Recovery Systems
Databases must survive failures: software crashes, power outages, disk errors. Recovery is the set of techniques that restore the database to a consistent state after a failure while preserving durability of committed transactions. Recovery and concurrency control together implement the ACID guarantees.
Failure Classification
Failures fall into several categories: transaction failures (application errors, deadlocks), system crashes (operating system or DBMS failures that lose in-memory state), and media failures (disk corruption that loses on-disk data). Each class demands a different response.
Log-Based Recovery
Recovery is built on the log: a sequential record of every operation.

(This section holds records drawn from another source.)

-- pv_equiv track=rewrite | github.com/thegreatcircledata/great-circle-analysis | outputs/subterranean_archaeology/00_subterranean_site_data.py | classify_subterranean
-- ===== SOURCE A (Python) =====
-- UTILITARIAN_KEYWORDS = [
--     "mine", "quarry", "aqueduct", "puquio", "qanat",
--     "cistern", "well", "drain", "sewer", "storage",
--     "foggara", "irrigation",
-- ]
--
-- def classify_subterranean(name, type_str, description=""):
--     """Classify a subterranean site into one of 5 categories."""
--     text = f"{name} {type_str} {description}".lower()
--
--     # Check utilitarian first (mines, aqueducts)
--     if any(kw in text for kw in UTILITARIAN_KEYWORDS):
--         return "utilitarian"
--
--     # Artificial underground complex (cities, multi-level systems)
--     if any(kw in text for kw in ["underground city", "derinkuyu", "kaymakli",
--                                    "özkonak", "underground dwelling",
--                                    "subterranean city", "catacomb"]):
--         return "artificial_complex"
--
--     # Rock-cut monumental (temples, tombs carved from rock)
--     if "rock-cut" in text or "rock cut" in text or "rupestre" in text:
--         if any(kw in text for kw in ["temple", "church", "tomb", "necropolis"]):
--             return "rock_cut_monumental"
--         return "rock_cut_monumental"  # rock-cut anything is monumental
--
--     # Check if it has monumental indicators
--     if any(kw in text for kw in ["temple", "tomb", "necropolis", "serapeum",
--                                    "hypogeum", "mausoleum", "palace"]):
--         return "rock_cut_monumental"
--
--     # Modified cave (paintings, carvings, architectural additions)
--     if any(kw in text for kw in ["painting", "art", "carving", "decorated",
--                                    "burial", "ritual", "modified"]):
--         return "modified_cave"
--
--     # Default: natural cave with human use
--     return "natural_cave"
-- ===== SOURCE B (Python) =====
-- # Single left-to-right scan: at each text position, any keyword starting there
-- # lowers a running minimum priority; the final minimum selects the category.
-- _GROUPS = [
--     (0, ["mine", "quarry", "aqueduct", "puquio", "qanat",
--          "cistern", "well", "drain", "sewer", "storage",
--          "foggara", "irrigation"]),
--     (1, ["underground city", "derinkuyu", "kaymakli",
--          "\u00f6zkonak", "underground dwelling",
--          "subterranean city", "catacomb"]),
--     (2, ["rock-cut", "rock cut", "rupestre", "temple",
--          "tomb", "necropolis", "serapeum", "hypogeum",
--          "mausoleum", "palace"]),
--     (3, ["painting", "art", "carving", "decorated",
--          "burial", "ritual", "modified"]),
-- ]
--
-- _CATEGORIES = ["utilitarian", "artificial_complex", "rock_cut_monumental",
--                "modified_cave", "natural_cave"]
--
--
-- def classify_subterranean(name, type_str, description=""):
--     """Classify a subterranean site into one of 5 categories."""
--     text = f"{name} {type_str} {description}".lower()
--     best = 4  # index of "natural_cave": no keyword seen yet
--     for i in range(len(text)):
--         for pri, kws in _GROUPS:
--             if any(text.startswith(kw, i) for kw in kws):
--                 best = min(best, pri)
--     return _CATEGORIES[best]
-- ===== Notes on version B (the rewrite author's own statement) =====
-- stated objective: alternative
-- what changed: Replaces A's staged if-chain of full-text substring searches (with its redundant rock-cut nested block) by a single left-to-right scan over the text positions that keeps a running minimum keyword priority (prefix match at each position) and indexes a category table with the final minimum.
import Mathlib
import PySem

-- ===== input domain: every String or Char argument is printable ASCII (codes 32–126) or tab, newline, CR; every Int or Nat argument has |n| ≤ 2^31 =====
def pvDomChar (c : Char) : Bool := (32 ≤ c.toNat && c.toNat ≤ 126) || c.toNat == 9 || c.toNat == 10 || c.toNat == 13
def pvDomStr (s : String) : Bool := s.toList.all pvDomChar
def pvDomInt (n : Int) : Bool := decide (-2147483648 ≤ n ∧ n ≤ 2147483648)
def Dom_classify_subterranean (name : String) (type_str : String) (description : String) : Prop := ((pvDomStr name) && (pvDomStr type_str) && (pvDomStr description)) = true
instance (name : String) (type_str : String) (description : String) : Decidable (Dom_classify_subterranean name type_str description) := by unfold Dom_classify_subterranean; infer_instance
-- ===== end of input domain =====

-- ===== PORT A =====
-- B replaces A's staged full-text substring searches by one left-to-right scan over the
-- text positions keeping a running minimum keyword priority; a category table indexed by
-- the final minimum gives the answer. Alternative decomposition, same asymptotic cost.
def classify_subterranean (name : String) (type_str : String) (description : String) : String :=
  let text := PySem.Str.lower (PySem.Str.join " " [name, type_str, description])
  if [
      "mine", "quarry", "aqueduct", "puquio", "qanat",
      "cistern", "well", "drain", "sewer", "storage",
      "foggara", "irrigation"].any (fun kw => PySem.Str.isIn kw text) then "utilitarian"
  else if ["underground city", "derinkuyu", "kaymakli",
      "özkonak", "underground dwelling",
      "subterranean city", "catacomb"].any (fun kw => PySem.Str.isIn kw text) then "artificial_complex"
  else if PySem.Str.isIn "rock-cut" text || PySem.Str.isIn "rock cut" text || PySem.Str.isIn "rupestre" text then
    (if ["temple", "church", "tomb", "necropolis"].any (fun kw => PySem.Str.isIn kw text) then "rock_cut_monumental"
     else "rock_cut_monumental")
  else if ["temple", "tomb", "necropolis", "serapeum",
      "hypogeum", "mausoleum", "palace"].any (fun kw => PySem.Str.isIn kw text) then "rock_cut_monumental"
  else if ["painting", "art", "carving", "decorated",
      "burial", "ritual", "modified"].any (fun kw => PySem.Str.isIn kw text) then "modified_cave"
  else "natural_cave"

-- ===== PORT B =====
-- the _GROUPS table of Source B, keywords as char lists
def pvGroups : List (Nat × List (List Char)) := [
  (0, ["mine".toList, "quarry".toList, "aqueduct".toList, "puquio".toList, "qanat".toList,
       "cistern".toList, "well".toList, "drain".toList, "sewer".toList, "storage".toList,
       "foggara".toList, "irrigation".toList]),
  (1, ["underground city".toList, "derinkuyu".toList, "kaymakli".toList,
       "özkonak".toList, "underground dwelling".toList,
       "subterranean city".toList, "catacomb".toList]),
  (2, ["rock-cut".toList, "rock cut".toList, "rupestre".toList, "temple".toList,
       "tomb".toList, "necropolis".toList, "serapeum".toList, "hypogeum".toList,
       "mausoleum".toList, "palace".toList]),
  (3, ["painting".toList, "art".toList, "carving".toList, "decorated".toList,
       "burial".toList, "ritual".toList, "modified".toList])]

def pvCategories : List String :=
  ["utilitarian", "artificial_complex", "rock_cut_monumental", "modified_cave", "natural_cave"]

-- the inner 'for pri, kws in _GROUPS' loop at one position (text.startswith(kw, i) = prefix of the suffix)
def pvStep (s : List Char) (b : Nat) : Nat :=
  pvGroups.foldl (fun b pg => if pg.2.any (fun kw => kw.isPrefixOf s) then min b pg.1 else b) b

-- the outer 'for i in range(len(text))' loop, as recursion over the suffixes of the text
def pvScan : List Char → Nat → Nat
  | [], b => b
  | c :: rest, b => pvScan rest (pvStep (c :: rest) b)

def classify_subterranean_alt (name : String) (type_str : String) (description : String) : String :=
  let text := PySem.Str.lower (PySem.Str.join " " [name, type_str, description])
  pvCategories.getD (pvScan text.toList 4) "natural_cave"

-- ===== PRECONDITION & SPEC =====
def Spec_classify_subterranean (name : String) (type_str : String) (description : String) (out : String) : Prop := out = classify_subterranean_alt name type_str description
instance (name : String) (type_str : String) (description : String) (out : String) : Decidable (Spec_classify_subterranean name type_str description out) := by unfold Spec_classify_subterranean; infer_instance

-- ===== CLAIM (what is proved, stated in full; the proofs are below) =====
def Claim_equal_classify_subterranean : Prop := ∀ (name : String) (type_str : String) (description : String), Dom_classify_subterranean name type_str description → Spec_classify_subterranean name type_str description (classify_subterranean name type_str description)

-- ===== LEMMAS AND PROOFS =====

-- the four keyword groups (the entries of pvGroups, named for the proofs)
def pvG0 : List (List Char) :=
  ["mine".toList, "quarry".toList, "aqueduct".toList, "puquio".toList, "qanat".toList,
   "cistern".toList, "well".toList, "drain".toList, "sewer".toList, "storage".toList,
   "foggara".toList, "irrigation".toList]
def pvG1 : List (List Char) :=
  ["underground city".toList, "derinkuyu".toList, "kaymakli".toList,
   "özkonak".toList, "underground dwelling".toList,
   "subterranean city".toList, "catacomb".toList]
def pvG2 : List (List Char) :=
  ["rock-cut".toList, "rock cut".toList, "rupestre".toList, "temple".toList,
   "tomb".toList, "necropolis".toList, "serapeum".toList, "hypogeum".toList,
   "mausoleum".toList, "palace".toList]
def pvG3 : List (List Char) :=
  ["painting".toList, "art".toList, "carving".toList, "decorated".toList,
   "burial".toList, "ritual".toList, "modified".toList]

lemma pvGroups_eq : pvGroups = [(0, pvG0), (1, pvG1), (2, pvG2), (3, pvG3)] := rfl

-- group-level 'some keyword occurs somewhere in l' test
def pvHit (g : List (List Char)) (l : List Char) : Bool :=
  g.any (fun kw => PySem.Chars.isIn kw l)

-- minimum priority whose group has a keyword occurring in l (4 = none)
def pvM (l : List Char) : Nat :=
  if pvHit pvG0 l then 0
  else if pvHit pvG1 l then 1
  else if pvHit pvG2 l then 2
  else if pvHit pvG3 l then 3
  else 4

-- minimum priority whose group has a keyword that is a PREFIX of s (4 = none)
def pvP (s : List Char) : Nat :=
  if pvG0.any (fun kw => kw.isPrefixOf s) then 0
  else if pvG1.any (fun kw => kw.isPrefixOf s) then 1
  else if pvG2.any (fun kw => kw.isPrefixOf s) then 2
  else if pvG3.any (fun kw => kw.isPrefixOf s) then 3
  else 4

lemma pvStep_eq_min (s : List Char) (b : Nat) (hb : b ≤ 4) : pvStep s b = min b (pvP s) := by
  simp only [pvStep, pvGroups_eq, pvP, List.foldl]
  split_ifs <;> simp_all [Nat.min_def] <;> split_ifs <;> omega

lemma pvHit_cons (g : List (List Char)) (c : Char) (rest : List Char) :
    pvHit g (c :: rest) = (g.any (fun kw => kw.isPrefixOf (c :: rest)) || pvHit g rest) := by
  apply Bool.eq_iff_iff.mpr
  simp only [pvHit, List.any_eq_true, Bool.or_eq_true, PySem.Chars.isIn_iff_infix,
    List.infix_cons_iff, List.isPrefixOf_iff_prefix]
  exact ⟨fun ⟨x, hx, h⟩ => h.elim (fun h => Or.inl ⟨x, hx, h⟩) (fun h => Or.inr ⟨x, hx, h⟩),
    fun h => h.elim (fun ⟨x, hx, h⟩ => ⟨x, hx, Or.inl h⟩) (fun ⟨x, hx, h⟩ => ⟨x, hx, Or.inr h⟩)⟩

lemma pvM_cons (c : Char) (rest : List Char) :
    pvM (c :: rest) = min (pvP (c :: rest)) (pvM rest) := by
  simp only [pvM, pvP, pvHit_cons, Bool.or_eq_true]
  split_ifs <;> simp_all

lemma pvM_nil : pvM [] = 4 := by decide

lemma pvScan_eq_min (l : List Char) : ∀ b : Nat, b ≤ 4 → pvScan l b = min b (pvM l) := by
  induction l with
  | nil => intro b hb; simp only [pvScan, pvM_nil]; omega
  | cons c rest ih =>
      intro b hb
      have hb' : min b (pvP (c :: rest)) ≤ 4 := le_trans (Nat.min_le_left _ _) hb
      rw [pvScan, pvStep_eq_min _ _ hb, ih _ hb', pvM_cons, min_assoc]

lemma pvM_le_four (l : List Char) : pvM l ≤ 4 := by
  simp only [pvM]; split_ifs <;> omega

-- ===== VERDICT (by name: the statement is the Claim_ definition above) =====
theorem classify_subterranean_spec : Claim_equal_classify_subterranean := by
  intro name type_str description _
  unfold Spec_classify_subterranean
  simp only [classify_subterranean, classify_subterranean_alt]
  rw [pvScan_eq_min _ 4 (by omega)]
  have h4 := pvM_le_four (PySem.Str.lower (PySem.Str.join " " [name, type_str, description])).toList
  have hmin : min 4 (pvM (PySem.Str.lower (PySem.Str.join " " [name, type_str, description])).toList)
      = pvM (PySem.Str.lower (PySem.Str.join " " [name, type_str, description])).toList := by omega
  rw [hmin]
  generalize (PySem.Str.lower (PySem.Str.join " " [name, type_str, description])) = text
  simp only [pvM, pvHit, pvG0, pvG1, pvG2, pvG3, pvCategories, List.any_cons, List.any_nil,
    PySem.Str.isIn_eq, Bool.or_false, Bool.or_eq_true]
  split_ifs <;> simp_all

Each log record contains the transaction ID, data item, and old and new values. The write-ahead logging (WAL) rule requires that log records for an operation reach stable storage before the corresponding data pages. WAL ensures that all necessary information survives a crash.
Deferred and Immediate Updates
The deferred update (no-undo/redo) scheme writes updates to the database only after the transaction commits; the log is used only for redo. The immediate update (undo/redo) scheme may write uncommitted updates to disk; both undo and redo may be needed during recovery. Most real systems use immediate updates for efficiency.
Checkpoints
Checkpoints bound the amount of log that must be replayed after a crash. A checkpoint flushes dirty pages, records active transactions, and writes a checkpoint marker. During recovery, the system starts from the last checkpoint rather than the start of the log. Fuzzy checkpoints allow normal processing to continue during the checkpoint.
Undo and Redo
During recovery, each log record is examined. Redo reapplies operations of committed transactions that may not have reached disk. Undo reverses operations of transactions that were active at the crash and therefore did not commit. The combination leaves only the effects of committed transactions.
ARIES Algorithm
ARIES (Algorithm for Recovery and Isolation Exploiting Semantics) is the modern standard. It uses three phases: Analysis identifies dirty pages and active transactions from the log; Redo repeats all history deterministically; Undo rolls back losers. ARIES supports fine-grained locking, partial rollbacks, and efficient recovery even for long-running transactions.
Shadow Paging
Shadow paging is an alternative technique that maintains two copies of the page table during a transaction. At commit, the shadow table becomes current, providing atomicity without a separate undo log. Shadow paging does not require a log for recovery but fragments data and complicates concurrent updates.
Media Recovery
When a disk fails, the system restores from a backup and re-applies log records up to the failure point. Remote replication and continuous archiving further protect against catastrophic failures. Modern cloud databases often use these techniques continuously in the background.
Distributed Recovery
Distributed transactions add complexity: each site has its own log, and participants must coordinate to commit or abort consistently. Two-phase commit, heuristic decisions, and presumed abort/commit optimizations help, but recovery from partial failures remains challenging.
Summary
Recovery ensures that the database is always in a consistent state despite failures. The combination of write-ahead logging, checkpoints, and an algorithm like ARIES provides both efficiency and robustness, underlying the durability users take for granted in modern systems.